A: Coffee is a large, fragmented, and continuously growing category that is indeed attractive. Coca-Cola Company has made multiple attempts in the past to enter the coffee business, including Costa and Georgia (Costa being the fourth attempt).
The performance of Costa has not met initial investment expectations: growth in key areas (such as RTD coffee, instant, home consumption) has been slow; the business still heavily relies on offline stores. Although there have been some improvements in store operations (e.g., improving store efficiency and value for money), the overall investment assumptions have not yet been fully realized.
We are currently at a stage of reflection and reassessment of the strategy, continuing to operate Costa stores while considering new growth paths to ensure the significant investment yields the expected returns.

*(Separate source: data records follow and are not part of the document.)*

-- pv_equiv track=rewrite | github.com/SafaObuz/Visual-Ed | vision/eyeDetector.py | combine_eyes
-- ===== SOURCE A (Python) =====
-- def combine_eyes(eyes):
--     eye = eyes[0]
--
--     minX = eye[0]
--     minY = eye[1]
--     maxX = minX + eye[2]
--     maxY = minY + eye[3]
--
--     for (x, y, w, h) in eyes:
--         minX = min(minX, x)
--         minY = min(minY, y)
--
--         maxX = max(maxX, x + w)
--         maxY = max(maxY, y + h)
--
--     return (minX, minY, maxX - minX, maxY - minY)
-- ===== SOURCE B (Python) =====
-- def combine_eyes(eyes):
--     minX = min(x for (x, y, w, h) in eyes)
--     minY = min(y for (x, y, w, h) in eyes)
--     maxX = max(x + w for (x, y, w, h) in eyes)
--     maxY = max(y + h for (x, y, w, h) in eyes)
--     return (minX, minY, maxX - minX, maxY - minY)
-- ===== Notes on version B (the rewrite author's own statement) =====
-- stated objective: idiomatic
-- what changed: B computes each bound with its own built-in min/max reduction over the list instead of A's fused four-accumulator loop seeded from eyes[0]; Pre_ excludes the empty list, on which both programs raise (A IndexError, B ValueError).
import Mathlib
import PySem

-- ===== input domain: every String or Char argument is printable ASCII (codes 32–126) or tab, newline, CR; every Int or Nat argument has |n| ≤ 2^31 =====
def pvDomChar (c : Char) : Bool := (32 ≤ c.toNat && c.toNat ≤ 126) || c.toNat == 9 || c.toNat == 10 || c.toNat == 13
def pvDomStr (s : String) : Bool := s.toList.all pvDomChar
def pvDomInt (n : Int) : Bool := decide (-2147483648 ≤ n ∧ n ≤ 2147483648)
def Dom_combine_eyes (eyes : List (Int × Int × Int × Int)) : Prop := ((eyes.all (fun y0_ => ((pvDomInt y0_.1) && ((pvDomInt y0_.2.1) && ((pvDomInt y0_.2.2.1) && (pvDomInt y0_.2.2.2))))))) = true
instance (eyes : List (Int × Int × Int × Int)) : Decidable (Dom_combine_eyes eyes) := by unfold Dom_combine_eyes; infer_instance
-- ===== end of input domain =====

-- B: each bound via its own built-in min/max reduction instead of A's fused accumulator loop (idiomatic decomposition).
-- ===== PORT A =====
def combine_eyes (eyes : List (Int × Int × Int × Int)) : Int × Int × Int × Int :=
  match eyes with
  | [] => (0, 0, 0, 0)   -- unreachable under Pre_ (Python: eyes[0] raises IndexError)
  | eye :: _ =>
    let s := eyes.foldl
      (fun (s : Int × Int × Int × Int) p =>
        (min s.1 p.1, min s.2.1 p.2.1,
         max s.2.2.1 (p.1 + p.2.2.1), max s.2.2.2 (p.2.1 + p.2.2.2)))
      (eye.1, eye.2.1, eye.1 + eye.2.2.1, eye.2.1 + eye.2.2.2)
    (s.1, s.2.1, s.2.2.1 - s.1, s.2.2.2 - s.2.1)

-- ===== PORT B =====
def combine_eyes_alt (eyes : List (Int × Int × Int × Int)) : Int × Int × Int × Int :=
  match PySem.List.min? (eyes.map fun p => p.1) (fun v => v),
        PySem.List.min? (eyes.map fun p => p.2.1) (fun v => v),
        PySem.List.max? (eyes.map fun p => p.1 + p.2.2.1) (fun v => v),
        PySem.List.max? (eyes.map fun p => p.2.1 + p.2.2.2) (fun v => v) with
  | some minX, some minY, some maxX, some maxY => (minX, minY, maxX - minX, maxY - minY)
  | _, _, _, _ => (0, 0, 0, 0)   -- unreachable under Pre_ (Python: min() of empty raises ValueError)

-- ===== PRECONDITION & SPEC =====
-- Pre_ excludes only the empty list, on which A raises IndexError (and B raises ValueError).
def Pre_combine_eyes (eyes : List (Int × Int × Int × Int)) : Prop := eyes ≠ []
instance (eyes : List (Int × Int × Int × Int)) : Decidable (Pre_combine_eyes eyes) := by unfold Pre_combine_eyes; infer_instance
def pvWitness_combine_eyes : (List (Int × Int × Int × Int)) := [(1, 2, 3, 4), (0, 5, 10, 1)]

def Spec_combine_eyes (eyes : List (Int × Int × Int × Int)) (out : Int × Int × Int × Int) : Prop := out = combine_eyes_alt eyes
instance (eyes : List (Int × Int × Int × Int)) (out : Int × Int × Int × Int) : Decidable (Spec_combine_eyes eyes out) := by unfold Spec_combine_eyes; infer_instance

-- ===== CLAIM (what is proved, stated in full; the proofs are below) =====
def Claim_equal_combine_eyes : Prop := ∀ (eyes : List (Int × Int × Int × Int)), Dom_combine_eyes eyes → Pre_combine_eyes eyes → Spec_combine_eyes eyes (combine_eyes eyes)

-- ===== LEMMAS AND PROOFS =====

-- ===== VERDICT (by name: the statement is the Claim_ definition above) =====
lemma foldA_split (l : List (Int × Int × Int × Int)) (a b c d : Int) :
    l.foldl
      (fun (s : Int × Int × Int × Int) p =>
        (min s.1 p.1, min s.2.1 p.2.1,
         max s.2.2.1 (p.1 + p.2.2.1), max s.2.2.2 (p.2.1 + p.2.2.2)))
      (a, b, c, d)
    = (l.foldl (fun s p => min s p.1) a,
       l.foldl (fun s p => min s p.2.1) b,
       l.foldl (fun s p => max s (p.1 + p.2.2.1)) c,
       l.foldl (fun s p => max s (p.2.1 + p.2.2.2)) d) := by
  induction l generalizing a b c d with
  | nil => rfl
  | cons p t ih => simp [List.foldl, ih]

theorem combine_eyes_spec : Claim_equal_combine_eyes := by
  intro eyes _ hpre
  unfold Spec_combine_eyes
  match eyes with
  | [] => exact absurd rfl hpre
  | e :: rest =>
    simp only [combine_eyes, combine_eyes_alt, List.map_cons,
      PySem.List.min?_id_cons, PySem.List.max?_id_cons,
      List.foldl_map, List.foldl_cons, foldA_split,
      min_self, max_self]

Q: You previously emphasized focusing on creating demand through refranchising. Now that most of it has been completed, has the company's ability strengthened in this area? What progress has been made in consumer recruitment?
A: Full refranchising has not been completely implemented yet, with some significant parts still in progress. The company remains focused on driving revenue growth through a stronger brand portfolio and innovation:
It currently has 30 billion-dollar brands (half of which are internally incubated). There is still room for improvement in marketing and innovation, and the company will continue to invest more in brand and product innovation (including self-built and acquisitions).
Relationships with global bottlers have significantly strengthened: cooperation is clearer and closer, which helps improve daily execution efficiency.
Q: Do you have confidence that concentrate sales will return to positive growth in the second half of the year? Q2 seemed to be significantly impacted by some short-term factors, and Q4 has a higher comparison base, how do you view the overall trends?
A: The full-year guidance already reflects confidence in the return to positive growth in concentrate sales in the second half of the year. The comparison base for Q3 is lower, reducing growth pressure, with the focus on the company's controllable driving force. The softness in Q2 was due to some abnormal market factors, but removing them, the business still shows good momentum. The better-than-expected profit performance in the first half of the year provides more investment options for the second half of the year, and the company will increase investment to drive growth.